The US will designate Russia’s Wagner group, which is believed to have thousands of mercenaries in Ukraine, a “transnational criminal organisation”.
It will also impose fresh sanctions on the group and its support network next week, the White House said.
“[It is] committing atrocities and human rights abuses in Ukraine and elsewhere,” national security spokesman John Kirby told reporters on Friday.
He added that there were now some 50,000 Wagner mercenaries in Ukraine.
The new designation will allow the US government to apply wider sanctions against the paramilitary group, which has also operated in Syria, Libya and the Central African Republic, among other hotspots.
According to Mr Kirby, approximately 80% of the Wagner troops deployed to Ukraine were drawn from prisons.
He added that the group has become a rival to Russia’s regular military forces and that the US believes are “mounting tensions” between Russian officials and Wagner’s controversial founder, businessman and Vladimir Putin ally Yevgeny Prigozhin.
Mr Kirby said that US intelligence photographs show Russian rail cars entering North Korea, where they allegedly picked up infantry rockets and missiles for later use by Wagner forces.
“We will work relentlessly to identify, disrupt, expose and target those who are assisting Wagner,” he said.
The US believes that arms transfers from North Korea are in violation of UN Security Council resolutions.
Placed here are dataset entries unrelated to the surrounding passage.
-- pv_equiv track=rewrite | github.com/danilo-dessi/toxicity | src/generate_balanced_all_toxic_levels.py | labels2vec
-- ===== SOURCE A (Python) =====
-- toxicity_labels = ['toxic', 'severe_toxic', 'obscene', 'threat', 'insult', 'identity_hate']
--
-- def labels2vec(labels):
-- 	vec = []
-- 	for t in toxicity_labels:
-- 		if t in labels:
-- 			vec += [1]
-- 		else:
-- 			vec += [0]
-- 	return vec
-- ===== SOURCE B (Python) =====
-- toxicity_labels = ['toxic', 'severe_toxic', 'obscene', 'threat', 'insult', 'identity_hate']
--
-- def labels2vec(labels):
--     idx = {t: i for i, t in enumerate(toxicity_labels)}
--     vec = [0] * len(toxicity_labels)
--     for l in labels:
--         if l in idx:
--             vec[idx[l]] = 1
--     return vec
-- ===== Notes on version B (the rewrite author's own statement) =====
-- stated objective: idiomatic
-- what changed: B inverts the driving loop: instead of scanning the input list once per fixed label (6 membership scans), it precomputes a label->index table, starts from a zero vector and makes one pass over the input labels, marking vec[idx[l]] = 1 for each recognized label.
import Mathlib
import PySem

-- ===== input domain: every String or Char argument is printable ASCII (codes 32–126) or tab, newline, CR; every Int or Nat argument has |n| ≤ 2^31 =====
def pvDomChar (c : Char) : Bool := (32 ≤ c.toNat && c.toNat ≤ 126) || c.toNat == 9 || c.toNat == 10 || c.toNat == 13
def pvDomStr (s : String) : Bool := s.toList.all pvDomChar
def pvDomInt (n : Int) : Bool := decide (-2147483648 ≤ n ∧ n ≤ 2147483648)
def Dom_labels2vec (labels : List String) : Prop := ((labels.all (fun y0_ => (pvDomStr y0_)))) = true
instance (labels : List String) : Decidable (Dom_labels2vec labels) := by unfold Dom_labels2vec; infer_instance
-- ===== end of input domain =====

-- B replaces A's six membership scans over the input with one pass over the input and a
-- precomputed label->index table (idiomatic inversion of the driving loop); return values identical.

-- ===== PORT A =====
def toxicityLabels : List String :=
  ["toxic", "severe_toxic", "obscene", "threat", "insult", "identity_hate"]

-- A: for t in toxicity_labels: vec += [1] if t in labels else [0]
def labels2vec (labels : List String) : List Int :=
  toxicityLabels.foldl (fun vec t => if labels.contains t then vec ++ [1] else vec ++ [0]) []

-- ===== PORT B =====
-- idx = {t: i for i, t in enumerate(toxicity_labels)}
def pvIdxB : PySem.Dict String Int :=
  (PySem.List.enumerate toxicityLabels 0).foldl (fun d p => d.insert p.2 p.1) PySem.Dict.empty

-- vec[idx[l]] = 1, guarded by 'l in idx'; the stored indices are 0..5, all in range and
-- nonnegative, so List.set i.toNat is exact for vec[i] = 1 here.
def pvMarkB (vec : List Int) (l : String) : List Int :=
  match pvIdxB.get? l with
  | some i => vec.set i.toNat 1
  | none => vec

def labels2vec_alt (labels : List String) : List Int :=
  labels.foldl pvMarkB (List.replicate toxicityLabels.length 0)

-- ===== PRECONDITION & SPEC =====
def Spec_labels2vec (labels : List String) (out : List Int) : Prop := out = labels2vec_alt labels
instance (labels : List String) (out : List Int) : Decidable (Spec_labels2vec labels out) := by unfold Spec_labels2vec; infer_instance

-- ===== CLAIM (what is proved, stated in full; the proofs are below) =====
def Claim_equal_labels2vec : Prop := ∀ (labels : List String), Dom_labels2vec labels → Spec_labels2vec labels (labels2vec labels)

-- ===== LEMMAS AND PROOFS =====

lemma pvIdxB_eq : pvIdxB = PySem.Dict.mk
    [("toxic", 0), ("severe_toxic", 1), ("obscene", 2), ("threat", 3),
     ("insult", 4), ("identity_hate", 5)] := by decide

lemma pvGet_toxic : pvIdxB.get? "toxic" = some 0 := by decide
lemma pvGet_severe : pvIdxB.get? "severe_toxic" = some 1 := by decide
lemma pvGet_obscene : pvIdxB.get? "obscene" = some 2 := by decide
lemma pvGet_threat : pvIdxB.get? "threat" = some 3 := by decide
lemma pvGet_insult : pvIdxB.get? "insult" = some 4 := by decide
lemma pvGet_idh : pvIdxB.get? "identity_hate" = some 5 := by decide

lemma pvGet_other (l : String) (h1 : l ≠ "toxic") (h2 : l ≠ "severe_toxic")
    (h3 : l ≠ "obscene") (h4 : l ≠ "threat") (h5 : l ≠ "insult")
    (h6 : l ≠ "identity_hate") : pvIdxB.get? l = none := by
  rw [pvIdxB_eq]
  simp [PySem.Dict.get?,
        Ne.symm h1, Ne.symm h2, Ne.symm h3, Ne.symm h4, Ne.symm h5, Ne.symm h6]

lemma pvFold_mark (ls : List String) : ∀ (a b c d e f : Int),
    ls.foldl pvMarkB [a, b, c, d, e, f] =
      [if ls.contains "toxic" then 1 else a,
       if ls.contains "severe_toxic" then 1 else b,
       if ls.contains "obscene" then 1 else c,
       if ls.contains "threat" then 1 else d,
       if ls.contains "insult" then 1 else e,
       if ls.contains "identity_hate" then 1 else f] := by
  induction ls with
  | nil => intro a b c d e f; simp
  | cons l ls ih =>
    intro a b c d e f
    by_cases h1 : l = "toxic"
    · subst h1; simp [List.foldl_cons, pvMarkB, pvGet_toxic, ih]
    · by_cases h2 : l = "severe_toxic"
      · subst h2; simp [List.foldl_cons, pvMarkB, pvGet_severe, ih]
      · by_cases h3 : l = "obscene"
        · subst h3; simp [List.foldl_cons, pvMarkB, pvGet_obscene, ih]
        · by_cases h4 : l = "threat"
          · subst h4; simp [List.foldl_cons, pvMarkB, pvGet_threat, ih]
          · by_cases h5 : l = "insult"
            · subst h5; simp [List.foldl_cons, pvMarkB, pvGet_insult, ih]
            · by_cases h6 : l = "identity_hate"
              · subst h6; simp [List.foldl_cons, pvMarkB, pvGet_idh, ih]
              · simp [List.foldl_cons, pvMarkB, pvGet_other l h1 h2 h3 h4 h5 h6, ih,
                      Ne.symm h1, Ne.symm h2, Ne.symm h3, Ne.symm h4, Ne.symm h5, Ne.symm h6]

-- ===== VERDICT (by name: the statement is the Claim_ definition above) =====
theorem labels2vec_spec : Claim_equal_labels2vec := by
  intro labels _
  unfold Spec_labels2vec labels2vec labels2vec_alt toxicityLabels
  simp only [List.foldl_cons, List.foldl_nil, List.length_cons, List.length_nil,
             List.replicate]
  rw [pvFold_mark]
  split_ifs <;> simp_all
The intelligence has now been passed to the Security Council panel charged with North Korea sanctions.
“We do expect that it [Wagner] will continue to receive North Korean weapon systems,” Mr Kirby said. “We obviously condemn North Korea’s actions and we urge North Korea to cease these deliveries to Wagner immediately and we are going further by taking action against Wagner itself.”
Mr Prigozhin was asked for reaction to Mr Kirby’s comments but did not directly address the US accusations, Reuters reported.
The US does not believe that North Korean weapon shipments have had a significant impact on the fighting in Ukraine, where the private army has recently been heavily committed to Russia’s effort to capture the city of Bakhmut in the country’s east.
There, Ukrainian troops say Wagner forces have suffered heavy casualties after being ordered to advance over open terrain while under fire.
In September 2020, Wagner as subject to another set of US sanctions after authorities alleged that it was being used to help enrich Mr Prigozhin through mining interests in Sudan and the Central African Republic.
US authorities have also suggested that Mr Prigozhin may have committed Wagner troops to the Bakhmut offensive in a bid to control the area’s salt and gypsum mines.